While vocally opposing government welfare programs, she was a recipient of Social Security and Medicare to cover her medical expenses.[2] Rand's defenders claim that since the government program is compulsory, she is not a hypocrite.[3]


She summed up her views as:

"Metaphysics: Objective Reality. Epistemology: Reason. Ethics: Self-interest. Politics: Capitalism. [4]"
"My philosophy, in essence, is the concept of man as a heroic being, with his own happiness as the moral purpose of his life, with productive achievement as his noblest activity, and reason as his only absolute."

Much of her philosophy is simply assertions without any justification. Rand advocated pro-choice with regard to abortion. [5] She also argued that the use of force should never be initiated. [6] Although she claimed that Aristotle was her only influence, her views were largely unoriginal and derivative of thinkers such as Friedrich Nietzsche, Adam Smith and John Locke. [7] Her emphasis on human life and rejection of theism is somewhat similar to Satanism and Humanism.

She coined the stolen concept fallacy, which points out most concepts depend on other more fundamental concepts which the argument must implicitly accept. However, there is no agreement on the alleged dependencies between concepts, so it makes the principle rather difficult to apply consistently.

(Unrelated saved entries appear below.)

-- pv_equiv track=rewrite | github.com/khasbin/Python-logical-console-programs | Quadruple.py | shifting
-- ===== SOURCE A (Python) =====
-- def shifting(inp):
--     newlist = list(inp)
--     for i,j in enumerate(newlist):
--         if (i+1)%4 == 0:
--             temp1 =  newlist[i-2]
--             temp2 = newlist[i-3]
--             newlist[i-2] = newlist[i]
--             newlist[i-3] = newlist[i-1]
--             newlist[i-1] = temp2
--             newlist[i]   = temp1
--
--     return newlist
-- ===== SOURCE B (Python) =====
-- def shifting(inp):
--     lst = list(inp)
--     out = []
--     i = 0
--     while i + 4 <= len(lst):
--         out += lst[i+2:i+4] + lst[i:i+2]
--         i += 4
--     return out + lst[i:]
-- ===== Notes on version B (the rewrite author's own statement) =====
-- stated objective: simpler
-- what changed: Replaces the in-place index-arithmetic swap loop with a short recursion that rebuilds the list chunk by chunk, emitting each four-element group's second half before its first and leaving the tail unchanged.
import Mathlib
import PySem

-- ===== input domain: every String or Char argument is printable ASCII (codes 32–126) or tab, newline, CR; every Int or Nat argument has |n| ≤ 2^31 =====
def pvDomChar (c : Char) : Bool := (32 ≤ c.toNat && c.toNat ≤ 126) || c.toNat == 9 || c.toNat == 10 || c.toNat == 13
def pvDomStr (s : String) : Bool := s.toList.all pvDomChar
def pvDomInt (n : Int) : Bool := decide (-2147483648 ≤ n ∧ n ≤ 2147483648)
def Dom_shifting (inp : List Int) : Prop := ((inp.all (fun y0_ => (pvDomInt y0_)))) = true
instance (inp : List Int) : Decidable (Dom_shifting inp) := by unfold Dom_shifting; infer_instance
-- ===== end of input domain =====

-- B builds a fresh output by striding over the input in chunks of four and appending each
-- chunk's second half before its first, instead of A's in-place index-arithmetic swaps
-- (objective: simpler). A mutates only a local copy of the input, so there is no observable
-- side effect to mirror.

-- ===== PORT A =====
-- one iteration of A's for-loop body at index i (the unused enumerate value j is dropped)
def shiftingStep (l : List Int) (i : Nat) : List Int :=
  if (i + 1) % 4 == 0 then
    let temp1 := l.getD (i - 2) 0
    let temp2 := l.getD (i - 3) 0
    let l1 := l.set (i - 2) (l.getD i 0)
    let l2 := l1.set (i - 3) (l1.getD (i - 1) 0)
    let l3 := l2.set (i - 1) temp2
    l3.set i temp1
  else l

def shifting (inp : List Int) : List Int :=
  (List.range inp.length).foldl shiftingStep inp

-- ===== PORT B =====
-- B's while loop; i stays ≥ 0 in the Python, so it is carried as a Nat
def shiftingAltLoop (lst : List Int) (out : List Int) (i : Nat) : List Int :=
  if i + 4 ≤ lst.length then
    shiftingAltLoop lst
      (out ++ (PySem.List.slice lst (some ((i : Int) + 2)) (some ((i : Int) + 4))
               ++ PySem.List.slice lst (some (i : Int)) (some ((i : Int) + 2))))
      (i + 4)
  else out ++ PySem.List.slice lst (some (i : Int)) none
termination_by lst.length - i

def shifting_alt (inp : List Int) : List Int :=
  shiftingAltLoop inp [] 0

-- ===== PRECONDITION & SPEC =====
def Spec_shifting (inp : List Int) (out : List Int) : Prop := out = shifting_alt inp
instance (inp : List Int) (out : List Int) : Decidable (Spec_shifting inp out) := by unfold Spec_shifting; infer_instance

-- ===== CLAIM (what is proved, stated in full; the proofs are below) =====
def Claim_equal_shifting : Prop := ∀ (inp : List Int), Dom_shifting inp → Spec_shifting inp (shifting inp)

-- ===== LEMMAS AND PROOFS =====

-- the common specification: swap the halves of each complete group of four
def chunk : List Int → List Int
  | a :: b :: c :: d :: t => c :: d :: a :: b :: chunk t
  | t => t

-- ---- A side ----
lemma shiftingStep_cons4 (c1 c2 c3 c4 : Int) (t : List Int) (i : Nat) :
    shiftingStep (c1 :: c2 :: c3 :: c4 :: t) (4 + i) = c1 :: c2 :: c3 :: c4 :: shiftingStep t i := by
  unfold shiftingStep
  by_cases h : (i + 1) % 4 = 0
  · have h4 : (4 + i + 1) % 4 = 0 := by omega
    obtain ⟨k, hk⟩ : ∃ k, i = k + 3 := ⟨i - 3, by omega⟩
    subst hk
    simp only [h, h4, beq_self_eq_true, if_true]
    show _ = c1 :: c2 :: c3 :: c4 ::
      ((((t.set (k + 1) (t.getD (k + 3) 0)).set k
        ((t.set (k + 1) (t.getD (k + 3) 0)).getD (k + 2) 0)).set (k + 2) (t.getD k 0)).set (k + 3)
        (t.getD (k + 1) 0))
    have e1 : 4 + (k + 3) - 2 = (k + 1) + 4 := by omega
    have e2 : 4 + (k + 3) - 3 = k + 4 := by omega
    have e3 : 4 + (k + 3) - 1 = (k + 2) + 4 := by omega
    have e4 : 4 + (k + 3) = (k + 3) + 4 := by omega
    rw [e1, e2, e3, e4]
    rfl
  · have h4 : ¬ ((4 + i + 1) % 4 = 0) := by omega
    simp [h, h4]

lemma foldl_step_shift (xs : List Nat) (c1 c2 c3 c4 : Int) (t : List Int) :
    (xs.map (4 + ·)).foldl shiftingStep (c1 :: c2 :: c3 :: c4 :: t)
      = c1 :: c2 :: c3 :: c4 :: xs.foldl shiftingStep t := by
  induction xs generalizing c1 c2 c3 c4 t with
  | nil => rfl
  | cons x xs ih => simp only [List.map_cons, List.foldl_cons, shiftingStep_cons4, ih]

lemma shifting_cons4 (a b c d : Int) (t : List Int) :
    shifting (a :: b :: c :: d :: t) = c :: d :: a :: b :: shifting t := by
  unfold shifting
  have hl : (a :: b :: c :: d :: t).length = 4 + t.length := by simp; omega
  rw [hl, List.range_add, List.foldl_append]
  have h4 : (List.range 4).foldl shiftingStep (a :: b :: c :: d :: t) = c :: d :: a :: b :: t := by
    rfl
  rw [h4]
  simpa using foldl_step_shift (List.range t.length) c d a b t

lemma shifting_eq_chunk (inp : List Int) : shifting inp = chunk inp := by
  have key : ∀ n (l : List Int), l.length ≤ n → shifting l = chunk l := by
    intro n
    induction n with
    | zero =>
      intro l h
      have : l = [] := by cases l <;> simp_all
      subst this; rfl
    | succ n ih =>
      intro l h
      match l with
      | [] => rfl
      | [a] => rfl
      | [a, b] => rfl
      | [a, b, c] => rfl
      | a :: b :: c :: d :: t =>
        rw [shifting_cons4, chunk, ih t (by simp at h ⊢; omega)]
  exact key inp.length inp le_rfl

-- ---- B side ----
lemma chunk_short (t : List Int) (h : t.length < 4) : chunk t = t := by
  match t, h with
  | [], _ => rfl
  | [a], _ => rfl
  | [a, b], _ => rfl
  | [a, b, c], _ => rfl

lemma shiftingAltLoop_eq (lst : List Int) :
    ∀ k i out, lst.length - i ≤ k → shiftingAltLoop lst out i = out ++ chunk (lst.drop i) := by
  intro k
  induction k with
  | zero =>
    intro i out h
    rw [shiftingAltLoop]
    have hle : ¬ (i + 4 ≤ lst.length) := by omega
    rw [if_neg hle, PySem.List.slice_from_natCast,
        chunk_short _ (by simp [List.length_drop]; omega)]
  | succ k ih =>
    intro i out h
    rw [shiftingAltLoop]
    by_cases hle : i + 4 ≤ lst.length
    · rw [if_pos hle]
      obtain ⟨a, b, c, d, t, hd⟩ :
          ∃ a b c d t, lst.drop i = a :: b :: c :: d :: t := by
        have h4 : 4 ≤ (lst.drop i).length := by simp [List.length_drop]; omega
        match hdrop : lst.drop i, h4 with
        | a :: b :: c :: d :: t, _ => exact ⟨a, b, c, d, t, rfl⟩
      have hs1 : PySem.List.slice lst (some ((i : Int) + 2)) (some ((i : Int) + 4))
          = [c, d] := by
        have : PySem.List.slice lst (some (((i + 2 : Nat) : Int))) (some (((i + 4 : Nat) : Int)))
            = (lst.drop (i + 2)).take (i + 4 - (i + 2)) := PySem.List.slice_natCast ..
        simp only [Nat.cast_add, Nat.cast_ofNat] at this
        rw [this]
        have : lst.drop (i + 2) = ((lst.drop i).drop 2) := by
          rw [List.drop_drop]
        rw [this, hd]
        simp
      have hs2 : PySem.List.slice lst (some (i : Int)) (some ((i : Int) + 2)) = [a, b] := by
        have : PySem.List.slice lst (some ((i : Nat) : Int)) (some (((i + 2 : Nat) : Int)))
            = (lst.drop i).take (i + 2 - i) := PySem.List.slice_natCast ..
        simp only [Nat.cast_add, Nat.cast_ofNat] at this
        rw [this, hd]
        simp
      have hdt : lst.drop (i + 4) = t := by
        have : lst.drop (i + 4) = ((lst.drop i).drop 4) := by
          rw [List.drop_drop]
        rw [this, hd]; rfl
      rw [hs1, hs2, ih (i + 4) _ (by omega), hdt, hd, chunk]
      simp
    · rw [if_neg hle, PySem.List.slice_from_natCast,
          chunk_short _ (by simp [List.length_drop]; omega)]

lemma shifting_alt_eq_chunk (inp : List Int) : shifting_alt inp = chunk inp := by
  unfold shifting_alt
  rw [shiftingAltLoop_eq inp inp.length 0 [] (by omega)]
  simp

-- ===== VERDICT (by name: the statement is the Claim_ definition above) =====
theorem shifting_spec : Claim_equal_shifting := by
  intro inp _
  unfold Spec_shifting
  rw [shifting_eq_chunk, shifting_alt_eq_chunk]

"They proclaim that there is no law of identity, that nothing exists but change, and blank out the fact that change presupposes the concepts of what changes, from what and to what, that without the law of identity no such concept as “change” is possible. [8]"

On religion[edit]

"Faith, as such, is extremely detrimental to human life: it is the negation of reason. [9]"
"If I were a Christian, nothing could make me more indignant than that: the notion of sacrificing the ideal [Jesus] to the nonideal [humans], or virtue to vice. [9]"
"What are the evils man acquired when he fell from a state they consider perfection? Their myth declares that he [Adam] ate the fruit of the tree of knowledge—he acquired a mind and became a rational being. [9]"
"The purpose of man’s life [in Christianity...] is to become an abject zombie who serves a purpose he does not know, for reasons he is not to question. [9]"
"It has often been noted that a proof of God would be fatal to religion: a God susceptible of proof would have to be finite and limited; He would be one entity among others within the universe, not a mystic omnipotence transcending science and reality. What nourishes the spirit of religion is not proof, but faith, i.e., the undercutting of man’s mind. [9]"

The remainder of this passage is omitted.